Con ese bucólico e irreal cuadro uno no puede dejar de preguntarse ¿de quién es la historia que los autores abordaron? ¿De qué territorio imaginado surgen sus descripciones?
¿Por qué omitir en la historia de la Nueva España a su población mayoritaria durante los tres siglos coloniales? Esta omisión se registra en los capítulos III, IV, V y VI de Gisela Von Wobeser (coordinadora), en el libro Historia de México, que acaba de aparecer bajo el sello editorial de Presidencia-Secretaría de Educación Pública-Fondo de Cultura Económica.
Repetimos: ¿por qué omitir a los indios en nuestra historia? Tal vez para que se difunda la imagen de un suave devenir donde México estaba llamado a ser una nación mestiza, occidental —cultural y biológicamente hablando—, a partir de que desembarcaron los primeros europeos en las costas del continente americano. Es la ruta imaginada de una suave asimilación sin dominación y, por ello, los capítulos dedicados a la colonia en este volumen omiten la existencia de un actor fundamental: el indio.
El capítulo III, escrito por el Dr. José María Muriá, se titula con el eufemismo de: “El encuentro de dos mundos”. Si bien habla de conquistadores, misioneros y villas que se fundan, sólo al final menciona la brutal despoblación indígena y, como de paso, señala que hubo “saqueo”, esclavización y demás tropelías contra la población originaria. Como si se tratara de travesuras de chicos mal portados y no del proceso de destrucción de una población calculada en millones.

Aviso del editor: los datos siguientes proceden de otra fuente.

-- pv_equiv track=rewrite | github.com/opsdanaksaleh/Market-Regime-Liquidity-Model | src/laf_load.py | choose_date_col
-- ===== SOURCE A (Python) =====
-- def choose_date_col(cols):
--     candidates = [c for c in cols if 'date' in c.lower()]
--     if candidates:
--         return candidates[0]
--     # look for common alternate names
--     for c in cols:
--         if any(k in c.lower() for k in ['day','period','week','week ended']):
--             return c
--     # fallback to first column
--     return cols[0]
-- ===== SOURCE B (Python) =====
-- def choose_date_col(cols):
--     alt = None
--     for c in cols:
--         lc = c.lower()
--         if 'date' in lc:
--             return c
--         if alt is None and ('day' in lc or 'period' in lc or 'week' in lc):
--             alt = c
--     if alt is not None:
--         return alt
--     return cols[0]
-- ===== Notes on version B (the rewrite author's own statement) =====
-- stated objective: simpler
-- what changed: One pass over cols with an alternate-candidate sentinel (returning immediately on the first 'date' match, dropping the redundant 'week ended' keyword) instead of a full filter pass followed by a second keyword scan.
-- outside the precondition, e.g. on choose_date_col([]): A raises IndexError, B raises IndexError
import Mathlib
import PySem

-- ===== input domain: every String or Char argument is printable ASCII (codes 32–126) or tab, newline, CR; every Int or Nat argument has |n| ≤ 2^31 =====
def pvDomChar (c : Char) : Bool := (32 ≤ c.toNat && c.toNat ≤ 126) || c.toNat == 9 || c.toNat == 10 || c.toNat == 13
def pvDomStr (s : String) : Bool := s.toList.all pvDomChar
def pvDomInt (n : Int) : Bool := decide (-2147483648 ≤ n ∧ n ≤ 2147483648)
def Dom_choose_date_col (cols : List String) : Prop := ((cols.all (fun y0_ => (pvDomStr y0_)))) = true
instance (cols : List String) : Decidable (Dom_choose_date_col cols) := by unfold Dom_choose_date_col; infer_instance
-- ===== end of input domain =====

-- B is a single pass keeping a sentinel for the first alternate-keyword column (and drops the
-- redundant 'week ended' keyword, subsumed by 'week') instead of A's filter pass plus second scan;
-- return-value equivalence on nonempty cols (A and B both raise IndexError on []).

-- ===== PORT A =====
def choose_date_col (cols : List String) : String :=
  let candidates := cols.filter (fun c => PySem.Str.isIn "date" (PySem.Str.lower c))
  match candidates with
  | c :: _ => c
  | [] =>
    match cols.find? (fun c =>
        ["day", "period", "week", "week ended"].any
          (fun k => PySem.Str.isIn k (PySem.Str.lower c))) with
    | some c => c
    | none => (PySem.List.pyGet? cols 0).getD ""   -- cols[0]; Pre_ excludes the IndexError case

-- ===== PORT B =====
-- the for-loop of Source B, carrying the sentinel `alt` and the original list for the final cols[0]
def pvGoB : List String → Option String → List String → String
  | [], alt, orig =>
    match alt with
    | some a => a
    | none => (PySem.List.pyGet? orig 0).getD ""   -- cols[0]; Pre_ excludes the IndexError case
  | c :: rest, alt, orig =>
    let lc := PySem.Str.lower c
    if PySem.Str.isIn "date" lc then c
    else
      pvGoB rest
        (if alt.isNone &&
            (PySem.Str.isIn "day" lc || PySem.Str.isIn "period" lc || PySem.Str.isIn "week" lc)
         then some c else alt) orig

def choose_date_col_alt (cols : List String) : String := pvGoB cols none cols

-- ===== PRECONDITION & SPEC =====
-- on cols = [] both Pythons raise IndexError at cols[0]
def Pre_choose_date_col (cols : List String) : Prop := cols ≠ []
instance (cols : List String) : Decidable (Pre_choose_date_col cols) := by
  unfold Pre_choose_date_col; infer_instance

def pvWitness_choose_date_col : List String := (["open", "trade date", "week"])

def Spec_choose_date_col (cols : List String) (out : String) : Prop := out = choose_date_col_alt cols
instance (cols : List String) (out : String) : Decidable (Spec_choose_date_col cols out) := by
  unfold Spec_choose_date_col; infer_instance

-- ===== CLAIM (what is proved, stated in full; the proofs are below) =====
def Claim_equal_choose_date_col : Prop := ∀ (cols : List String), Dom_choose_date_col cols → Pre_choose_date_col cols → Spec_choose_date_col cols (choose_date_col cols)

-- ===== LEMMAS AND PROOFS =====

-- a column containing "week ended" contains "week", so A's four keywords test the same as B's three
theorem pvAltP_eq (c : String) :
    (["day", "period", "week", "week ended"].any
      (fun k => PySem.Str.isIn k (PySem.Str.lower c))) =
    (PySem.Str.isIn "day" (PySem.Str.lower c) || PySem.Str.isIn "period" (PySem.Str.lower c) ||
      PySem.Str.isIn "week" (PySem.Str.lower c)) := by
  simp only [List.any_cons, List.any_nil, Bool.or_false]
  cases h : PySem.Str.isIn "week ended" (PySem.Str.lower c) with
  | true =>
    have hw : PySem.Str.isIn "week" (PySem.Str.lower c) = true := by
      rw [PySem.Str.isIn_iff_infix] at h ⊢
      exact List.IsInfix.trans (by decide) h
    rw [hw]
    simp only [Bool.or_true]
  | false =>
    rw [Bool.or_false, Bool.or_assoc]

-- the loop of B, unfolded against A's structure
theorem pvGoB_eq (l : List String) (alt : Option String) (orig : List String) :
    pvGoB l alt orig =
      (match l.filter (fun c => PySem.Str.isIn "date" (PySem.Str.lower c)) with
       | c :: _ => c
       | [] =>
         match alt with
         | some a => a
         | none =>
           match l.find? (fun c =>
               PySem.Str.isIn "day" (PySem.Str.lower c) ||
               PySem.Str.isIn "period" (PySem.Str.lower c) ||
               PySem.Str.isIn "week" (PySem.Str.lower c)) with
           | some c => c
           | none => (PySem.List.pyGet? orig 0).getD "") := by
  induction l generalizing alt with
  | nil => cases alt <;> rfl
  | cons c rest ih =>
    show (if PySem.Str.isIn "date" (PySem.Str.lower c) = true then c
          else pvGoB rest _ orig) = _
    cases hd : PySem.Chars.isIn ['d', 'a', 't', 'e'] (PySem.Chars.lower c.toList) with
    | true =>
      have hd' : PySem.Str.isIn "date" (PySem.Str.lower c) = true := by simp [hd]
      simp only [List.filter_cons, hd']
      simp
    | false =>
      have hd' : PySem.Str.isIn "date" (PySem.Str.lower c) = false := by simp [hd]
      simp only [List.filter_cons, List.find?_cons, hd']
      rw [if_neg (by simp), ih]
      cases alt with
      | some a =>
        simp only [Option.isNone_some, Bool.false_and]
        simp
      | none =>
        simp only [Option.isNone_none, Bool.true_and]
        cases ha : (PySem.Chars.isIn ['d', 'a', 'y'] (PySem.Chars.lower c.toList) ||
            PySem.Chars.isIn ['p', 'e', 'r', 'i', 'o', 'd'] (PySem.Chars.lower c.toList) ||
            PySem.Chars.isIn ['w', 'e', 'e', 'k'] (PySem.Chars.lower c.toList)) with
        | true =>
          have ha' : (PySem.Str.isIn "day" (PySem.Str.lower c) ||
              PySem.Str.isIn "period" (PySem.Str.lower c) ||
              PySem.Str.isIn "week" (PySem.Str.lower c)) = true := by simp [← ha]
          simp only [ha']
          cases hf : List.filter (fun c => PySem.Str.isIn "date" (PySem.Str.lower c)) rest <;>
            simp
        | false =>
          have ha' : (PySem.Str.isIn "day" (PySem.Str.lower c) ||
              PySem.Str.isIn "period" (PySem.Str.lower c) ||
              PySem.Str.isIn "week" (PySem.Str.lower c)) = false := by simp at ha ⊢; simp [ha]
          simp only [ha']
          simp

-- ===== VERDICT (by name: the statement is the Claim_ definition above) =====
theorem choose_date_col_spec : Claim_equal_choose_date_col := by
  intro cols _ _
  unfold Spec_choose_date_col choose_date_col choose_date_col_alt
  rw [pvGoB_eq]
  simp only [pvAltP_eq]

El mismo tono “conciliador” lleva el artículo de Gisela Von Woebeser, quien subtitula su texto: “El surgimiento de un nuevo país”. La autora habla de una supuesta “hispanización” y calcula la población de la Nueva España en 12 millones, cifra que es incorrecta como se puede ver por los trabajos de Cook y Borah (ver cuadro). La autora menciona el impacto ecológico, tan de moda, y afirma que llegó una “avalancha de españoles” sin mencionar cifras y ponerlas en contexto. Al igual que en el capítulo anterior, la autora señala fundaciones, desarrollo económico y llegada de frailes, pero sin mencionar el sistema de encomienda que obligó a los pueblos indios a sostener a la nueva sociedad mediante un ilimitado saqueo de las riquezas y el trabajo de los indios. Las terribles cifras de despoblación del siglo XVI ya establecidas desde hace tiempo por Woodrow Borah arrojan una realidad que es imposible de ignorar.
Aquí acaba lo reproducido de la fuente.